Final note: There’s an additional step to bringing our tiles in a batch processing form as expected by most frameworks. To merge our tiles in a single index all we have to do is tiled_arr.reshape(-1, *tile_dimensions) and use numpy.moveaxis() to relocate the channels dimension where appropriate. Usually as (n_tiles,n_channels,t_height,t_width).

Thank you for reading!

I hope this article was insightful and you can implement what was demonstrated here in your own computer vision workflows!

Illustrations and formulas were created in LibreOffice.

Code: You can find the testing script here.
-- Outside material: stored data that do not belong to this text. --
-- pv_equiv track=rewrite | github.com/jonathanverner/alg110006 | kod/bad_sort.py | minGE
-- ===== SOURCE A (Python) =====
-- def minGE( pole, lb = None ):
--     i = 0
--     if not lb is None:
--         while( i<len(pole) and pole[i]<=lb ):
--             i = i + 1
--         if i == len(pole):
--             return None
--     min = pole[i]
--     cnt = 1
--     for j in range(i+1,len(pole)):
--         if pole[j] < min:
--             if lb is None or pole[j] > lb:
--                 cnt = 1
--                 min = pole[j]
--         elif pole[j] == min:
--             cnt = cnt + 1
--     return (min, cnt)
-- ===== SOURCE B (Python) =====
-- def minGE(pole, lb=None):
--     if lb is None:
--         cands = pole
--     else:
--         cands = [x for x in pole if x > lb]
--         if not cands:
--             return None
--     m = min(cands)
--     return (m, cands.count(m))
-- ===== Notes on version B (the rewrite author's own statement) =====
-- stated objective: simpler
-- what changed: A's single interleaved skip-prefix/min/count pass with lb-guards inside the loop is replaced by filter-then-builtin-min-then-count over the candidate list (C-level builtins give a constant-factor speedup).
-- outside the precondition, e.g. on minGE([], None): A raises IndexError, B raises ValueError
import Mathlib
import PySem

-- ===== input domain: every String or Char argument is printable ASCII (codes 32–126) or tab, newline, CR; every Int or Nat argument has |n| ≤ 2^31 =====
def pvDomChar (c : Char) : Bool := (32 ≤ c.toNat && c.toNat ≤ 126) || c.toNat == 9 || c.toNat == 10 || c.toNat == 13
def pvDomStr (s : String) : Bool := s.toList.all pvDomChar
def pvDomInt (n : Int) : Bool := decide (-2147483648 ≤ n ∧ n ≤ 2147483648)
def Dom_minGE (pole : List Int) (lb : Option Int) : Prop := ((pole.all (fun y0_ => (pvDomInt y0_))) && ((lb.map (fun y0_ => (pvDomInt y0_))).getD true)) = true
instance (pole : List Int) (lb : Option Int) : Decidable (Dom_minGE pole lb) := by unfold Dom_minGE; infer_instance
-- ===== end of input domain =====

-- B replaces A's single interleaved skip-prefix/min/count pass by filter, builtin min, then count (objective: simpler).

-- ===== PORT A =====
-- the 'while i < len(pole) and pole[i] <= lb: i += 1' loop
def minGESkip (pole : List Int) (l : Int) (i : Nat) : Nat :=
  if h : i < pole.length then
    if pole[i] ≤ l then minGESkip pole l (i + 1) else i
  else i
termination_by pole.length - i

-- body of 'for j in range(i+1, len(pole))', state (min, cnt)
def minGEStep (lb : Option Int) (s : Int × Int) (x : Int) : Int × Int :=
  if x < s.1 then
    (if (match lb with | none => true | some l => decide (l < x)) = true then (x, 1) else s)
  else if x = s.1 then (s.1, s.2 + 1) else s

def minGE (pole : List Int) (lb : Option Int) : Option (Int × Int) :=
  let i : Nat := match lb with | none => 0 | some l => minGESkip pole l 0
  if (match lb with | none => false | some _ => i == pole.length) = true then none
  else
    match PySem.List.pyGet? pole (i : Int) with
    | none => none   -- IndexError: outside Pre_minGE
    | some m0 => some ((pole.drop (i + 1)).foldl (minGEStep lb) (m0, 1))

-- ===== PORT B =====
def minGE_alt (pole : List Int) (lb : Option Int) : Option (Int × Int) :=
  match lb with
  | none =>
    match PySem.List.min? pole (fun x => x) with
    | none => none   -- ValueError: outside Pre_minGE
    | some m => some (m, (PySem.List.count pole m : Int))
  | some l =>
    let cands := pole.filter (fun x => decide (l < x))
    if cands = [] then none
    else
      match PySem.List.min? cands (fun x => x) with
      | none => none
      | some m => some (m, (PySem.List.count cands m : Int))

-- ===== PRECONDITION & SPEC =====
-- Pre_ excludes only pole = [] with lb = None, where A raises IndexError (and B ValueError).
def Pre_minGE (pole : List Int) (lb : Option Int) : Prop := lb = none → pole ≠ []
instance (pole : List Int) (lb : Option Int) : Decidable (Pre_minGE pole lb) := by unfold Pre_minGE; infer_instance
def pvWitness_minGE : List Int × Option Int := ([3, 1, 3], none)

def Spec_minGE (pole : List Int) (lb : Option Int) (out : Option (Int × Int)) : Prop := out = minGE_alt pole lb
instance (pole : List Int) (lb : Option Int) (out : Option (Int × Int)) : Decidable (Spec_minGE pole lb out) := by unfold Spec_minGE; infer_instance

-- ===== CLAIM (what is proved, stated in full; the proofs are below) =====
def Claim_equal_minGE : Prop := ∀ (pole : List Int) (lb : Option Int), Dom_minGE pole lb → Pre_minGE pole lb → Spec_minGE pole lb (minGE pole lb)

-- ===== LEMMAS AND PROOFS =====

-- The loop with lb = None computes the running (min, count-of-min) over xs.
theorem minGEStep_none_foldl (xs : List Int) (m c : Int) :
    xs.foldl (minGEStep none) (m, c) =
      (xs.foldl min m,
       (if xs.foldl min m = m then c else 0) + (xs.count (xs.foldl min m) : Int)) := by
  induction xs generalizing m c with
  | nil => simp
  | cons x xs ih =>
    rcases lt_trichotomy x m with h | h | h
    · have hs : minGEStep none (m, c) x = (x, 1) := by simp [minGEStep, h]
      have hmin : min m x = x := min_eq_right h.le
      rw [List.foldl_cons, hs, ih]
      have hfold : (x :: xs).foldl min m = xs.foldl min x := by
        rw [List.foldl_cons, hmin]
      rw [hfold]
      have hMle : xs.foldl min x ≤ x := (PySem.List.foldl_min_le xs x).1
      have hMm : xs.foldl min x ≠ m := by omega
      rw [List.count_cons]
      simp only [hMm, if_false]
      by_cases hx : xs.foldl min x = x
      · simp [hx]; omega
      · have : ¬ (x == xs.foldl min x) = true := by simpa using fun e => hx e.symm
        simp [hx, this]
    · have hs : minGEStep none (m, c) x = (m, c + 1) := by
        simp [minGEStep, h]
      have hmin : min m x = m := by omega
      rw [List.foldl_cons, hs, ih]
      have hfold : (x :: xs).foldl min m = xs.foldl min m := by
        rw [List.foldl_cons, hmin]
      rw [hfold]
      have hMle : xs.foldl min m ≤ m := (PySem.List.foldl_min_le xs m).1
      rw [List.count_cons]
      by_cases hx : xs.foldl min m = m
      · simp [h.symm]; omega
      · have : ¬ (x == xs.foldl min m) = true := by
          simp only [beq_iff_eq]; omega
        simp [hx, this]
    · have hs : minGEStep none (m, c) x = (m, c) := by
        have h1 : ¬ x < m := by omega
        have h2 : ¬ x = m := by omega
        simp [minGEStep, h1, h2]
      have hmin : min m x = m := by omega
      rw [List.foldl_cons, hs, ih]
      have hfold : (x :: xs).foldl min m = xs.foldl min m := by
        rw [List.foldl_cons, hmin]
      rw [hfold]
      have hMle : xs.foldl min m ≤ m := (PySem.List.foldl_min_le xs m).1
      rw [List.count_cons]
      have : ¬ (x == xs.foldl min m) = true := by
        simp only [beq_iff_eq]; omega
      simp [this]

-- The loop with lb = some l ignores elements ≤ l as long as the running min is > l.
theorem minGEStep_some_foldl (l : Int) (xs : List Int) (m c : Int) (hm : l < m) :
    xs.foldl (minGEStep (some l)) (m, c) =
      (xs.filter (fun x => decide (l < x))).foldl (minGEStep none) (m, c) := by
  induction xs generalizing m c with
  | nil => rfl
  | cons x xs ih =>
    by_cases hx : l < x
    · have hs : minGEStep (some l) (m, c) x = minGEStep none (m, c) x := by
        simp [minGEStep, hx]
      have hinv : l < (minGEStep none (m, c) x).1 := by
        simp only [minGEStep]
        split_ifs <;> simp <;> omega
      rw [List.foldl_cons, hs]
      have := ih (minGEStep none (m, c) x).1 (minGEStep none (m, c) x).2
      rw [List.filter_cons_of_pos (by simpa using hx), List.foldl_cons]
      simpa using this hinv
    · have hlt : x < m := by omega
      have hs : minGEStep (some l) (m, c) x = (m, c) := by
        simp [minGEStep, hlt, hx]
      rw [List.foldl_cons, hs, List.filter_cons_of_neg (by simpa using hx)]
      exact ih m c hm

-- skip scans forward exactly over the prefix of elements ≤ l
theorem minGESkip_drop (pole : List Int) (l : Int) (i : Nat) (hi : i ≤ pole.length) :
    i ≤ minGESkip pole l i ∧ minGESkip pole l i ≤ pole.length ∧
      pole.drop (minGESkip pole l i) = (pole.drop i).dropWhile (fun x => decide (x ≤ l)) := by
  suffices H : ∀ n i, i ≤ pole.length → pole.length - i ≤ n →
      i ≤ minGESkip pole l i ∧ minGESkip pole l i ≤ pole.length ∧
      pole.drop (minGESkip pole l i) = (pole.drop i).dropWhile (fun x => decide (x ≤ l)) by
    exact H (pole.length - i) i hi le_rfl
  intro n
  induction n with
  | zero =>
    intro i hi hn
    have : i = pole.length := by omega
    subst this
    rw [minGESkip]
    simp
  | succ n ih =>
    intro i hi hn
    rw [minGESkip]
    by_cases h : i < pole.length
    · have hdrop : pole.drop i = pole[i] :: pole.drop (i + 1) :=
        List.drop_eq_getElem_cons h
      by_cases h2 : pole[i] ≤ l
      · simp only [h, dif_pos, h2, if_pos]
        have := ih (i + 1) (by omega) (by omega)
        refine ⟨by omega, this.2.1, ?_⟩
        rw [this.2.2, hdrop, List.dropWhile_cons_of_pos (by simpa using h2)]
      · simp only [h, dif_pos, h2, if_neg, not_false_iff]
        refine ⟨le_rfl, by omega, ?_⟩
        rw [hdrop, List.dropWhile_cons_of_neg (by simpa using h2), ← hdrop]
    · simp only [h, dif_neg, not_false_iff]
      have : i = pole.length := by omega
      subst this
      simp

-- both programs' common core: the scan from (head, 1) over the tail is (min, total count of the min)
theorem minGE_loop_cons (x : Int) (t : List Int) :
    t.foldl (minGEStep none) (x, 1) = (t.foldl min x, ((x :: t).count (t.foldl min x) : Int)) := by
  rw [minGEStep_none_foldl]
  have hMle : t.foldl min x ≤ x := (PySem.List.foldl_min_le t x).1
  rw [List.count_cons]
  by_cases hx : t.foldl min x = x
  · simp [hx]; omega
  · have : ¬ (x == t.foldl min x) = true := by
      simp only [beq_iff_eq]; omega
    simp [hx, this]

-- ===== VERDICT (by name: the statement is the Claim_ definition above) =====
theorem minGE_spec : Claim_equal_minGE := by
  intro pole lb _ hpre
  unfold Spec_minGE
  cases lb with
  | none =>
    obtain ⟨p, t, rfl⟩ := List.exists_cons_of_ne_nil (hpre rfl)
    have hA : minGE (p :: t) none = some (t.foldl (minGEStep none) (p, 1)) := by
      simp [minGE, PySem.List.pyGet?, PySem.List.pyIdx?]
    have hB : minGE_alt (p :: t) none
        = some (t.foldl min p, (((p :: t).count (t.foldl min p)) : Int)) := by
      simp [minGE_alt, PySem.List.min?_id_cons, PySem.List.count_eq]
    rw [hA, hB, minGE_loop_cons]
  | some l =>
    obtain ⟨hj0, hlen, hdrop⟩ := minGESkip_drop pole l 0 (Nat.zero_le _)
    set j := minGESkip pole l 0 with hj
    simp only [List.drop_zero] at hdrop
    have hfilter : pole.filter (fun x => decide (l < x))
        = (pole.dropWhile (fun x => decide (x ≤ l))).filter (fun x => decide (l < x)) := by
      conv_lhs => rw [← List.takeWhile_append_dropWhile (p := fun x => decide (x ≤ l)) (l := pole)]
      rw [List.filter_append]
      have h0 : (pole.takeWhile (fun x => decide (x ≤ l))).filter (fun x => decide (l < x)) = [] := by
        rw [List.filter_eq_nil_iff]
        intro a ha
        have := List.mem_takeWhile_imp ha
        simp only [decide_eq_true_eq] at this ⊢
        omega
      rw [h0, List.nil_append]
    by_cases hjl : j = pole.length
    · have hA : minGE pole (some l) = none := by
        simp [minGE, ← hj, hjl]
      have hnil : pole.dropWhile (fun x => decide (x ≤ l)) = [] := by
        rw [← hdrop, hjl, List.drop_length]
      have hB : minGE_alt pole (some l) = none := by
        simp [minGE_alt, hfilter, hnil]
      rw [hA, hB]
    · have hjlt : j < pole.length := by omega
      have hdropj : pole.drop j = pole[j] :: pole.drop (j + 1) := List.drop_eq_getElem_cons hjlt
      have hdw : pole.dropWhile (fun x => decide (x ≤ l)) = pole[j] :: pole.drop (j + 1) := by
        rw [← hdrop, hdropj]
      have hhead : l < pole[j] := by
        have hne : pole.dropWhile (fun x => decide (x ≤ l)) ≠ [] := by
          rw [hdw]; exact List.cons_ne_nil _ _
        have := List.head_dropWhile_not (fun x => decide (x ≤ l)) hne
        have hh : (pole.dropWhile (fun x => decide (x ≤ l))).head hne = pole[j] := by
          simp [hdw]
        rw [hh] at this
        simp only [decide_eq_false_iff_not] at this
        omega
      have hcands : pole.filter (fun x => decide (l < x))
          = pole[j] :: (pole.drop (j + 1)).filter (fun x => decide (l < x)) := by
        rw [hfilter, hdw, List.filter_cons_of_pos (by simpa using hhead)]
      have hA : minGE pole (some l)
          = some ((pole.drop (j + 1)).foldl (minGEStep (some l)) (pole[j], 1)) := by
        simp only [minGE, ← hj]
        rw [if_neg (by simpa using hjl)]
        rw [PySem.List.pyGet?_natCast pole j, List.getElem?_eq_getElem hjlt]
      have hB : minGE_alt pole (some l)
          = some ((((pole.drop (j + 1)).filter (fun x => decide (l < x))).foldl min pole[j]),
              (((pole.filter (fun x => decide (l < x))).count
                (((pole.drop (j + 1)).filter (fun x => decide (l < x))).foldl min pole[j])) : Int)) := by
        simp only [minGE_alt, hcands]
        rw [if_neg (List.cons_ne_nil _ _), PySem.List.min?_id_cons]
        simp [PySem.List.count_eq]
      rw [hA, hB, minGEStep_some_foldl l _ _ _ hhead, minGE_loop_cons, hcands]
Feel free to contact me with any recommendations or corrections at

You can connect with me on LinkedIn.

How do you divide a matrix into Submatrices in Python?

hsplit() function. The hsplit() function is used to split an array into multiple sub-arrays horizontally (column-wise). hsplit is equivalent to split with axis=1, the array is always split along the second axis regardless of the array dimension. >>> import numpy as np >>> a = np.

How do you divide a matrix into a Submatrice?

c = mat2cell(x, m, n) divides the two-dimensional matrix x into adjacent submatrices, each contained in a cell of the returned cell array c . Vectors m and n specify the number of rows and columns, respectively, to be assigned to the submatrices in c .

How do you split a 1d array in Python?

Use the array_split() method, pass in the array you want to split and the number of splits you want to do.

How do you separate values from an array in Python?

To split a list into n parts in Python, use the numpy. array_split() function. The np. split() function splits the array into multiple sub-arrays.